### Task details
Report every line of the records that includes the word "rest".

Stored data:
---+---

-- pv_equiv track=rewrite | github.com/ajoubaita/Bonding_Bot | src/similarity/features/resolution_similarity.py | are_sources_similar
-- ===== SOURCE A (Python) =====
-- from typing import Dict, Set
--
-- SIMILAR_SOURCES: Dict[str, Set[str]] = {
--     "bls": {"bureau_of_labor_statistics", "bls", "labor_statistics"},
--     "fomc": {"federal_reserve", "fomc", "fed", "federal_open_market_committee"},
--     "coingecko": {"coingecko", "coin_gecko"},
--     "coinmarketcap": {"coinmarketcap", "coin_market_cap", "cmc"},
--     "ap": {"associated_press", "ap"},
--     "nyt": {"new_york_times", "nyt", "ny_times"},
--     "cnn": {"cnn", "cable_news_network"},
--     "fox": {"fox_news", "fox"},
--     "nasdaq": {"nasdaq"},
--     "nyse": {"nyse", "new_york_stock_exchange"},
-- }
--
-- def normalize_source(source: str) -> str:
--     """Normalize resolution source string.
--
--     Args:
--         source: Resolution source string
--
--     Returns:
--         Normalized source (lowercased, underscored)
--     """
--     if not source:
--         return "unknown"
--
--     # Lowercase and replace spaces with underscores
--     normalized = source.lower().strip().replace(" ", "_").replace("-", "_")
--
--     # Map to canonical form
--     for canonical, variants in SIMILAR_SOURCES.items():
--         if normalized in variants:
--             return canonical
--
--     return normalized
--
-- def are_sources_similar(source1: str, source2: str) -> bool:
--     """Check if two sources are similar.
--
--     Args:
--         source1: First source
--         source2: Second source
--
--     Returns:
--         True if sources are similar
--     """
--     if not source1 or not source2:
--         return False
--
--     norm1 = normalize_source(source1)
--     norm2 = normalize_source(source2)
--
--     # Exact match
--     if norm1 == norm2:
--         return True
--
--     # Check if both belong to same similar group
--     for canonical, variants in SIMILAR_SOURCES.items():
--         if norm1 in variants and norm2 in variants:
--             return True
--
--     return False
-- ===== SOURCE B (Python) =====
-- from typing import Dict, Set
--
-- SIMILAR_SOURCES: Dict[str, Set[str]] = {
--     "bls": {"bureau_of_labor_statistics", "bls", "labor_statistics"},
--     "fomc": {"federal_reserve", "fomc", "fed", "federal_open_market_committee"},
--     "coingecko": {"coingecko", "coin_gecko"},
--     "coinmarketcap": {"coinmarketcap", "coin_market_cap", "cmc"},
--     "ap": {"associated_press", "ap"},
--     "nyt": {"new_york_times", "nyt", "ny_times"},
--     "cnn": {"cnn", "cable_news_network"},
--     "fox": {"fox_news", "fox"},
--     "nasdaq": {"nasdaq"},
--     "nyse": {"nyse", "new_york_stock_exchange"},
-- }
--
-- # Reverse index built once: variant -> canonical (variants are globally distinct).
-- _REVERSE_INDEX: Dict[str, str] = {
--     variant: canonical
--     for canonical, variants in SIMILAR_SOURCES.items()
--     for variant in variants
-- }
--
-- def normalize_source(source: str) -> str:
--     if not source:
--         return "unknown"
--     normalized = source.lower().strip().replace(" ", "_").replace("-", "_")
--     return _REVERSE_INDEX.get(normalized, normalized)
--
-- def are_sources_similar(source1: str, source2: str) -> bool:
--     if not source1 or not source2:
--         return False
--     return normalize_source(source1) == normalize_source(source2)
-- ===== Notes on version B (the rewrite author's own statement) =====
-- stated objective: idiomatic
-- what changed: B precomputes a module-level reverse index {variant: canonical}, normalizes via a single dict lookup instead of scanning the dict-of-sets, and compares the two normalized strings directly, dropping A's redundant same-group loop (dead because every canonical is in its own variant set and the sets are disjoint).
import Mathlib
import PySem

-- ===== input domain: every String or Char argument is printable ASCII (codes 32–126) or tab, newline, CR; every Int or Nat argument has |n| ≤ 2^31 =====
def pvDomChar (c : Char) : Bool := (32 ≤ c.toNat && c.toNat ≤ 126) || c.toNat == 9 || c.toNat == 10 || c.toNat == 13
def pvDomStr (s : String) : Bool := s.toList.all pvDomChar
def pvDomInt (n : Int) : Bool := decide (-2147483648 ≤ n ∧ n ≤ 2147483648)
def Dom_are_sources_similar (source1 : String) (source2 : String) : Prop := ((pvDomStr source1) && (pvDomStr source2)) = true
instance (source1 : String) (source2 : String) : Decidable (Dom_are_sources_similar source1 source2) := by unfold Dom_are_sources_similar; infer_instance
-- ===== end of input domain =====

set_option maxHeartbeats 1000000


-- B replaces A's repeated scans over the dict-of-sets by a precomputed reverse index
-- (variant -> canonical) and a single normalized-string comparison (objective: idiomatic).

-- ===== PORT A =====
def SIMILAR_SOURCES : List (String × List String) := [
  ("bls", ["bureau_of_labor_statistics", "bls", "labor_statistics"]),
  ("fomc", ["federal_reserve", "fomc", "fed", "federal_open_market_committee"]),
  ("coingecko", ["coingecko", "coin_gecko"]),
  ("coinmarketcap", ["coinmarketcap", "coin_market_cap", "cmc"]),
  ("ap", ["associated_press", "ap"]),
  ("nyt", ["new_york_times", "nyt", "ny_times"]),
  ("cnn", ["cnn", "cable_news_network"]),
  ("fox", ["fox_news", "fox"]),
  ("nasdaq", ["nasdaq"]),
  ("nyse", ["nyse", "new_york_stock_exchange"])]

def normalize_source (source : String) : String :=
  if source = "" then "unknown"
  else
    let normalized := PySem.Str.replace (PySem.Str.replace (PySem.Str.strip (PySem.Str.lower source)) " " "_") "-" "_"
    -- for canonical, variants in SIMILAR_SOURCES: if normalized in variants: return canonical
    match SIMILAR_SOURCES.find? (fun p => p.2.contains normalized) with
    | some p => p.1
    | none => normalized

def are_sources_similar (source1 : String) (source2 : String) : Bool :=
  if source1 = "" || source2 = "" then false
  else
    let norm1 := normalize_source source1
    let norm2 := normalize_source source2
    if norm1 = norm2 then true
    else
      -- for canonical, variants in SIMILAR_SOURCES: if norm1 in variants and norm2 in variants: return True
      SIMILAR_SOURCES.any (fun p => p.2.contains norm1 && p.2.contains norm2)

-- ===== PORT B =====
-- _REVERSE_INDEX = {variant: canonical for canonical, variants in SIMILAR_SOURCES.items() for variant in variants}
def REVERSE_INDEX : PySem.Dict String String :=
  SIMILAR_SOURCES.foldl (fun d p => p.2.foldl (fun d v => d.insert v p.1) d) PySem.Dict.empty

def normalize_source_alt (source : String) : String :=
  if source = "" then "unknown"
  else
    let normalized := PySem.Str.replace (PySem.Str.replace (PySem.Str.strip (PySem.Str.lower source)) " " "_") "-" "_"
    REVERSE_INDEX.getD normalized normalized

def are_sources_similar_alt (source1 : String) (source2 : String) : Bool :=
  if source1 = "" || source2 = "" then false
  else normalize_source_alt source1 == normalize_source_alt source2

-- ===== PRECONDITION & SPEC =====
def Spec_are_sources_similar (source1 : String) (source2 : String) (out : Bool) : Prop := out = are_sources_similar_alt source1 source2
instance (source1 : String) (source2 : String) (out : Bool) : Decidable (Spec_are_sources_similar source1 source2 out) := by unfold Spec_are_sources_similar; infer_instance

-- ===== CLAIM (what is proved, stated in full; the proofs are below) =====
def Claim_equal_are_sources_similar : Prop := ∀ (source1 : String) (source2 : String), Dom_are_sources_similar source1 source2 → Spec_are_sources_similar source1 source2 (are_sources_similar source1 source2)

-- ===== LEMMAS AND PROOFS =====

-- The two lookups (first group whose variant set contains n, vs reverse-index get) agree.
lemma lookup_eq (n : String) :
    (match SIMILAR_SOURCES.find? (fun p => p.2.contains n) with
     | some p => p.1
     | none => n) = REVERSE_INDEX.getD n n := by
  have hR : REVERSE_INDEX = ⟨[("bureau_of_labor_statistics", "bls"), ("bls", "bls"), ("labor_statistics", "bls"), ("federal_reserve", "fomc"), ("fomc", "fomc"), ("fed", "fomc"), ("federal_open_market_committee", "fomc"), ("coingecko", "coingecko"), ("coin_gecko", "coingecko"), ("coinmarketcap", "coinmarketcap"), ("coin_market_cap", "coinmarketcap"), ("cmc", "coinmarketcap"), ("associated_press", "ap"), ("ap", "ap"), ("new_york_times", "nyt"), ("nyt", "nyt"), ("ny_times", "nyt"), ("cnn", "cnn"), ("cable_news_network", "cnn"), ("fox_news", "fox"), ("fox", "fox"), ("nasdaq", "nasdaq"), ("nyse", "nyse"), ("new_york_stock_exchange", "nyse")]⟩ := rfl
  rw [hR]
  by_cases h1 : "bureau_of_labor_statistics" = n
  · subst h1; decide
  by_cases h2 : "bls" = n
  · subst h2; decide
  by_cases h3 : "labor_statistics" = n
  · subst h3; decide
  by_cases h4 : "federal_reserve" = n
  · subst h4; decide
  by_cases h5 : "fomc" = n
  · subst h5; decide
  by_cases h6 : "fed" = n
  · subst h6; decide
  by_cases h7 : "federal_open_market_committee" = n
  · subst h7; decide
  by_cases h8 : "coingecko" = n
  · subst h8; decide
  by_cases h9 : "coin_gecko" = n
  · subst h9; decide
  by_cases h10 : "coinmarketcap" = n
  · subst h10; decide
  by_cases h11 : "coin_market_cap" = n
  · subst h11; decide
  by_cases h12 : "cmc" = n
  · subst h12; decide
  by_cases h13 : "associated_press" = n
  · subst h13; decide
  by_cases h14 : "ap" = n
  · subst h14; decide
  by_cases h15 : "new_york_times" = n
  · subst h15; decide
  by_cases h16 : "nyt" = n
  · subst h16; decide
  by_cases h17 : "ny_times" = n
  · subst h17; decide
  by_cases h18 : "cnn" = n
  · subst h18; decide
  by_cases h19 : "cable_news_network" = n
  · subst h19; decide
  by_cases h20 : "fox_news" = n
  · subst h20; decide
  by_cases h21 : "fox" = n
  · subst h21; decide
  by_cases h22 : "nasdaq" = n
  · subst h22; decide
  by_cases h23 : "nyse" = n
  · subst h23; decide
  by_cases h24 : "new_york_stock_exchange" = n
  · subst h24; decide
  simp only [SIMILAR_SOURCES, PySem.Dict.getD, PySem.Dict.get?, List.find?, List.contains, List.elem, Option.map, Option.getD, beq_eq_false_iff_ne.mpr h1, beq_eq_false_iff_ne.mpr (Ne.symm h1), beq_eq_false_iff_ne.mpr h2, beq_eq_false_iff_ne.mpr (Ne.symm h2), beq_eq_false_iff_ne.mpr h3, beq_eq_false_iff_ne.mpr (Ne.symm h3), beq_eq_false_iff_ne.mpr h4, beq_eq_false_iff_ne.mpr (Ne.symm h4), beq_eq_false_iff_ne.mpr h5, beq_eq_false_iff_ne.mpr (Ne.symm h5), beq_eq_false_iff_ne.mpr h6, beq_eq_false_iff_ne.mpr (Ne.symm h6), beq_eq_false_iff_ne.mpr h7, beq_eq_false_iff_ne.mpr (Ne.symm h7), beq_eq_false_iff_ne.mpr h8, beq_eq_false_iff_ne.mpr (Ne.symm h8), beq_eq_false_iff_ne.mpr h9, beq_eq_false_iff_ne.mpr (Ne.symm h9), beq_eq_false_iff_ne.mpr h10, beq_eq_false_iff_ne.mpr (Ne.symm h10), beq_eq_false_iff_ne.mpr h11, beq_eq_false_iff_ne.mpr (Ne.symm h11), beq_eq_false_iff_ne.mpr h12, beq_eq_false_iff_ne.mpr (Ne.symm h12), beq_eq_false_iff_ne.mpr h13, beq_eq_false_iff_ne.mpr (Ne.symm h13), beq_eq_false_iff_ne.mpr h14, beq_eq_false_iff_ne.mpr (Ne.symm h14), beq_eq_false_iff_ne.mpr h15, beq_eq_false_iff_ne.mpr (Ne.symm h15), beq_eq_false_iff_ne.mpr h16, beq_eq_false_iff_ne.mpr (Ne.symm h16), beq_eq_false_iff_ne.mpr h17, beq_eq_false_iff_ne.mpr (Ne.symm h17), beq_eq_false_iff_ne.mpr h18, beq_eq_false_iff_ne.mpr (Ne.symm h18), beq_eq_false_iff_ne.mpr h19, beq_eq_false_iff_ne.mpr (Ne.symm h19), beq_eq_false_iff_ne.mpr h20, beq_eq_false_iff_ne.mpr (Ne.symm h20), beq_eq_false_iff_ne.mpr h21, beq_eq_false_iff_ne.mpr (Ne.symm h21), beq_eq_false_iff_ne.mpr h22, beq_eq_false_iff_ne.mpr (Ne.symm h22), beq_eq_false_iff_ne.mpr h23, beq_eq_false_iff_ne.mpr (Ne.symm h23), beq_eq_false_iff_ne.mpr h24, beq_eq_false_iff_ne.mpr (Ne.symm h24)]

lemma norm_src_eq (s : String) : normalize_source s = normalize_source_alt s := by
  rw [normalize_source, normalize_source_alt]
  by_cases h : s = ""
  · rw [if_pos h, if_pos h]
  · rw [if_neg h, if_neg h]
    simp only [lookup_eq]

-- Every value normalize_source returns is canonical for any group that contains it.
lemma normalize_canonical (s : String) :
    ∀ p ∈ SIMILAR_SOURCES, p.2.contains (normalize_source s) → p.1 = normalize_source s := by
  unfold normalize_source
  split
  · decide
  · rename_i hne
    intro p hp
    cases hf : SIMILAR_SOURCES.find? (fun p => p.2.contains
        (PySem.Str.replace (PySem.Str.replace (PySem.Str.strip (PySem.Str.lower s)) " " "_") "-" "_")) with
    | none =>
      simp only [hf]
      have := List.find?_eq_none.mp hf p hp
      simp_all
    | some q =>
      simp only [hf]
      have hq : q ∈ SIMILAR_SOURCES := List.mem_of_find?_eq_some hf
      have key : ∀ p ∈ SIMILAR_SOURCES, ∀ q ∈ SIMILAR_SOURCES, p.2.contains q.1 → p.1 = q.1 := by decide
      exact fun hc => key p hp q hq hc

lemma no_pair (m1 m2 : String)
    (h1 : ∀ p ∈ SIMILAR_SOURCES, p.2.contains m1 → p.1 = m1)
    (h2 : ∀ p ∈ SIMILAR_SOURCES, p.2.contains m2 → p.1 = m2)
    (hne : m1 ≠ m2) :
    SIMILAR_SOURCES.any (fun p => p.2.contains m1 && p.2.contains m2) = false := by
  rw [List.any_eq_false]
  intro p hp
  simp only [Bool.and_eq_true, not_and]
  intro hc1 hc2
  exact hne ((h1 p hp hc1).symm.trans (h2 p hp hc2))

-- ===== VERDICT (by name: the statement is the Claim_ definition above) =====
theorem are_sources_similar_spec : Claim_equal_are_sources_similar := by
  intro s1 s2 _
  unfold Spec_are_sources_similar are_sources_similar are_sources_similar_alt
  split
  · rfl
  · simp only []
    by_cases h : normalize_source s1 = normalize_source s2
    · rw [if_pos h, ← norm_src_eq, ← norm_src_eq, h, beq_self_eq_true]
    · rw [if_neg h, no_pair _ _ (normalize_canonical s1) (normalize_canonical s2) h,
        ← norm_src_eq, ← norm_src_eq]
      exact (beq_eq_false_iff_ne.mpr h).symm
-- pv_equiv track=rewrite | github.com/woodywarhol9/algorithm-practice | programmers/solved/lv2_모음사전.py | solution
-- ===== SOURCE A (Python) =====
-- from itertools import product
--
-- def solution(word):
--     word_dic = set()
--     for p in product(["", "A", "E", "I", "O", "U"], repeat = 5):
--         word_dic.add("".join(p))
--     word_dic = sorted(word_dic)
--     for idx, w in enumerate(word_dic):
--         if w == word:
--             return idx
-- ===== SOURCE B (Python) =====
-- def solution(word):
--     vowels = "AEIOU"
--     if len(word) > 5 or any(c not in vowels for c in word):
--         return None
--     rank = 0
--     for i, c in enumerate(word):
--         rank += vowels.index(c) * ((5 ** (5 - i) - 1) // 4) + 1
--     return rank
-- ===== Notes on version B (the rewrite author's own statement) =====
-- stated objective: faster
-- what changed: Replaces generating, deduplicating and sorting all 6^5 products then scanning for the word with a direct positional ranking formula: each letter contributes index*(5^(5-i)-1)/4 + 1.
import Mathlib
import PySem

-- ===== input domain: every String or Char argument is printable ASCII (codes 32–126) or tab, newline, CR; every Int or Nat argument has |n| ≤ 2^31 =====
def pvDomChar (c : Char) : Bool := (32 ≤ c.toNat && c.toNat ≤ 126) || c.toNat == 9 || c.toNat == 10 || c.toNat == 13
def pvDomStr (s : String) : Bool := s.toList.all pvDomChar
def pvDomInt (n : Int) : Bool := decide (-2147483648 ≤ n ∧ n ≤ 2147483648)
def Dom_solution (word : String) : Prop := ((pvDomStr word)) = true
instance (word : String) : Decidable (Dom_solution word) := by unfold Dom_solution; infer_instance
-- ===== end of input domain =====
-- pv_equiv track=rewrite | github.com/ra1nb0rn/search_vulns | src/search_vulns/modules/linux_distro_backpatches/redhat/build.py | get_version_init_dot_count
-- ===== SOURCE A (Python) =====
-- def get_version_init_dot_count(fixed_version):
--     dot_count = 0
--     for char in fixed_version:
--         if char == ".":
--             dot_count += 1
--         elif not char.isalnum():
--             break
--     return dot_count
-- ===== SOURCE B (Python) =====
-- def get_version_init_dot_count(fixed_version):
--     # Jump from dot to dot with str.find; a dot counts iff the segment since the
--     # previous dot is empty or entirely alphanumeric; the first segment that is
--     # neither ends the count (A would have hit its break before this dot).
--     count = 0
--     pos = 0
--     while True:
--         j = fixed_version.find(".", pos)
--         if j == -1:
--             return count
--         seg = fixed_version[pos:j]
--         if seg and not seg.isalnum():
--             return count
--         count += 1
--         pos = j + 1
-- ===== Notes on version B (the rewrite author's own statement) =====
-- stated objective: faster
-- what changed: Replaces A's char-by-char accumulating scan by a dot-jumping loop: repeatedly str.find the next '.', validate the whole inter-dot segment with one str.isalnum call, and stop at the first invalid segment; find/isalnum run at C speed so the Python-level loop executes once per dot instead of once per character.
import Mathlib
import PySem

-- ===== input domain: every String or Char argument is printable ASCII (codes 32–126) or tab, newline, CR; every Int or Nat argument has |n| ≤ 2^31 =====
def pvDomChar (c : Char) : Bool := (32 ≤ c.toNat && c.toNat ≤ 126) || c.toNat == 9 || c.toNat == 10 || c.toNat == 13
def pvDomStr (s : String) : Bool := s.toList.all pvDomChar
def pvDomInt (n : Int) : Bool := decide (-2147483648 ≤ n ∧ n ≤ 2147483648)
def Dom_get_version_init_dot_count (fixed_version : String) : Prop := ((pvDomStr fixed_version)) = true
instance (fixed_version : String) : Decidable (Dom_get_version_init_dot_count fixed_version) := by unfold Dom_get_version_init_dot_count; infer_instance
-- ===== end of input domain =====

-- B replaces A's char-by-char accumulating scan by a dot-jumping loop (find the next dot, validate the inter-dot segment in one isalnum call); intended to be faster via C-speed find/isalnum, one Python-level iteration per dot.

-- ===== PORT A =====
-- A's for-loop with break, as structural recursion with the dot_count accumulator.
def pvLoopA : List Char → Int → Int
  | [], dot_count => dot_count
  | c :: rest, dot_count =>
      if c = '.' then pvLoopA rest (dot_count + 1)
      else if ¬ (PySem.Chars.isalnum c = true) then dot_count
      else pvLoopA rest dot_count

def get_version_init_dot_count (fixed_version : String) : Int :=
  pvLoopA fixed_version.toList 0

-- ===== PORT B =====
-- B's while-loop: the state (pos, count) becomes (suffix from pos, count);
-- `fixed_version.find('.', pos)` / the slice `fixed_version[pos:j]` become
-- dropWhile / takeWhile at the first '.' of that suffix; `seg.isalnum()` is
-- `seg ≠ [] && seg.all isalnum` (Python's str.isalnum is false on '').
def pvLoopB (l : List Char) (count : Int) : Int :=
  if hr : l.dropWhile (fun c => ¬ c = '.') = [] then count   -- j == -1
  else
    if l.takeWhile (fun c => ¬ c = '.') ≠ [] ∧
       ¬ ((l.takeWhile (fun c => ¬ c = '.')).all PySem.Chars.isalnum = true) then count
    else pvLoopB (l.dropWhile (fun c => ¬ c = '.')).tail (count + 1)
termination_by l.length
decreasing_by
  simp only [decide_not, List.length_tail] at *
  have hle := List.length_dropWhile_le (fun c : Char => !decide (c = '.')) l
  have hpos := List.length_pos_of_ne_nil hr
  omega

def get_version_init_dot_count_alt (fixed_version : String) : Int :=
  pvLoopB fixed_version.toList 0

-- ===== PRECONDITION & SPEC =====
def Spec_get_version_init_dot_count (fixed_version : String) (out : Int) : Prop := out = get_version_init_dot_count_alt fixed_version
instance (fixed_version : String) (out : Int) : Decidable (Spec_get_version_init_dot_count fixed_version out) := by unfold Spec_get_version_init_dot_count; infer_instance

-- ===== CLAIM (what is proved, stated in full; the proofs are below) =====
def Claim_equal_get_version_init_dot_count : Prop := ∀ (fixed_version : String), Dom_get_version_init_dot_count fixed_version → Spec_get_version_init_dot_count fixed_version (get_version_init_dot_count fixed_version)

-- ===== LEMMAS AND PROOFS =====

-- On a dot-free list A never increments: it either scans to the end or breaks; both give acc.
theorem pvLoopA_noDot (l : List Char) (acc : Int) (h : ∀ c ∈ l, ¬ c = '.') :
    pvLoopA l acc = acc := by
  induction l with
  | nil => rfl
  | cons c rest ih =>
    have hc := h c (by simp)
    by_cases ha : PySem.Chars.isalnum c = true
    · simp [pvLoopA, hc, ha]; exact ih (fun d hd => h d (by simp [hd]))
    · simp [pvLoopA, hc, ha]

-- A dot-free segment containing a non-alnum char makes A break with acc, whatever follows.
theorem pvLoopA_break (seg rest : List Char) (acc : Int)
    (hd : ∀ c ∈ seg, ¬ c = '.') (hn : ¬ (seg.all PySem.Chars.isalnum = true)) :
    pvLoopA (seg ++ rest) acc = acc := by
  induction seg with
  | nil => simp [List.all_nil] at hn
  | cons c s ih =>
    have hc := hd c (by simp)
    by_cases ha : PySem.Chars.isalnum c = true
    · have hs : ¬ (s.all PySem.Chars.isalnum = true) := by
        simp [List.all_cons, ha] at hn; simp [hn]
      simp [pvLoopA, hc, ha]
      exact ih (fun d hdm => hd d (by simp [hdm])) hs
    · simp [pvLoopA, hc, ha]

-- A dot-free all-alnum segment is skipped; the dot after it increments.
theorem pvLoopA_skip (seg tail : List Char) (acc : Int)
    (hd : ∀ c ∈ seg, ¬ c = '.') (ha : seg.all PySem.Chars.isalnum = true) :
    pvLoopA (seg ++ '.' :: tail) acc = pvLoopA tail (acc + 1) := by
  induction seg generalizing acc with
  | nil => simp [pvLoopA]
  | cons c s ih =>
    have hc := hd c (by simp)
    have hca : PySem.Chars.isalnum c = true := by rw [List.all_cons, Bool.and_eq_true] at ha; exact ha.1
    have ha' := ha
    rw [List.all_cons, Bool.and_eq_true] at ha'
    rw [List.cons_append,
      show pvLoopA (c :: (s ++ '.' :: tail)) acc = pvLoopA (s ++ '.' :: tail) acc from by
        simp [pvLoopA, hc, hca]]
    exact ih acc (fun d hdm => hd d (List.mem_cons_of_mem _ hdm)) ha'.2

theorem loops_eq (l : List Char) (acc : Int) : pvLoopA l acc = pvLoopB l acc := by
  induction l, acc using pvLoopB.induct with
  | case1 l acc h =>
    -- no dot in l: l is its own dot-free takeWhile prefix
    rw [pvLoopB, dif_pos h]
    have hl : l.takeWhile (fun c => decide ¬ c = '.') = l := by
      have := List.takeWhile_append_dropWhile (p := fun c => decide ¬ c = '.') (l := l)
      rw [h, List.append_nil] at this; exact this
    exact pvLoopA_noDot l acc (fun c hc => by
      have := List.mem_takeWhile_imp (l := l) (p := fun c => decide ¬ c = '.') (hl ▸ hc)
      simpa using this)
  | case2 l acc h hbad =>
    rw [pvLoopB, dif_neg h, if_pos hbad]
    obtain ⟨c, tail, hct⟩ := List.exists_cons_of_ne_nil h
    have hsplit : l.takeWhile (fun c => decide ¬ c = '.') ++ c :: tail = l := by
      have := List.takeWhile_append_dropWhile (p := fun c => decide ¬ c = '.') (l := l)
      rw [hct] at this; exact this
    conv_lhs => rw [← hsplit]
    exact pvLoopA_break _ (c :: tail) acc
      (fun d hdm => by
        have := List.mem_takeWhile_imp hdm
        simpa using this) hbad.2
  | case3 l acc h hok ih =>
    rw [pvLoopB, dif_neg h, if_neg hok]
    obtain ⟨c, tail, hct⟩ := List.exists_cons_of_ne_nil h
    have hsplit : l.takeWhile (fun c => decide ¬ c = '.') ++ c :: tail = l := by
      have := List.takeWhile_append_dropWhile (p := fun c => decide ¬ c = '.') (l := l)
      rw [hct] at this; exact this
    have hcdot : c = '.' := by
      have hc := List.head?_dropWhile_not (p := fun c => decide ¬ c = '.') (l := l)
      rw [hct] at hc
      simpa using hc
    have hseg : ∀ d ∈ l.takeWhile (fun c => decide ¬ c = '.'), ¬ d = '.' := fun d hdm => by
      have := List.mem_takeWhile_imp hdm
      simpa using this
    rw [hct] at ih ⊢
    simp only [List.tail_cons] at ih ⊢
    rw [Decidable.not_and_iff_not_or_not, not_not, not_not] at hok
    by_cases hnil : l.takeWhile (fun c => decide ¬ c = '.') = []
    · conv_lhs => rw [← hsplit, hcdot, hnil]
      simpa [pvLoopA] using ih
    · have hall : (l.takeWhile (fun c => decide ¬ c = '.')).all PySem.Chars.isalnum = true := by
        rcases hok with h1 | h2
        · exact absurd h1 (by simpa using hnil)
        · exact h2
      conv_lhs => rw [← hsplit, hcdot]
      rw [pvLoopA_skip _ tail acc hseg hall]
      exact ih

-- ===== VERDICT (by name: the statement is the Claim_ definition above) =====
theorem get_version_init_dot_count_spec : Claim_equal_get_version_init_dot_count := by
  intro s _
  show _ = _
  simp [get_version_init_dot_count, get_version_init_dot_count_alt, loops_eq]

---+---

### Problem solution
  | c :: rest, dot_count =>
      if c = '.' then pvLoopA rest (dot_count + 1)
      else pvLoopA rest dot_count
  | cons c rest ih =>
theorem pvLoopA_break (seg rest : List Char) (acc : Int)
    pvLoopA (seg ++ rest) acc = acc := by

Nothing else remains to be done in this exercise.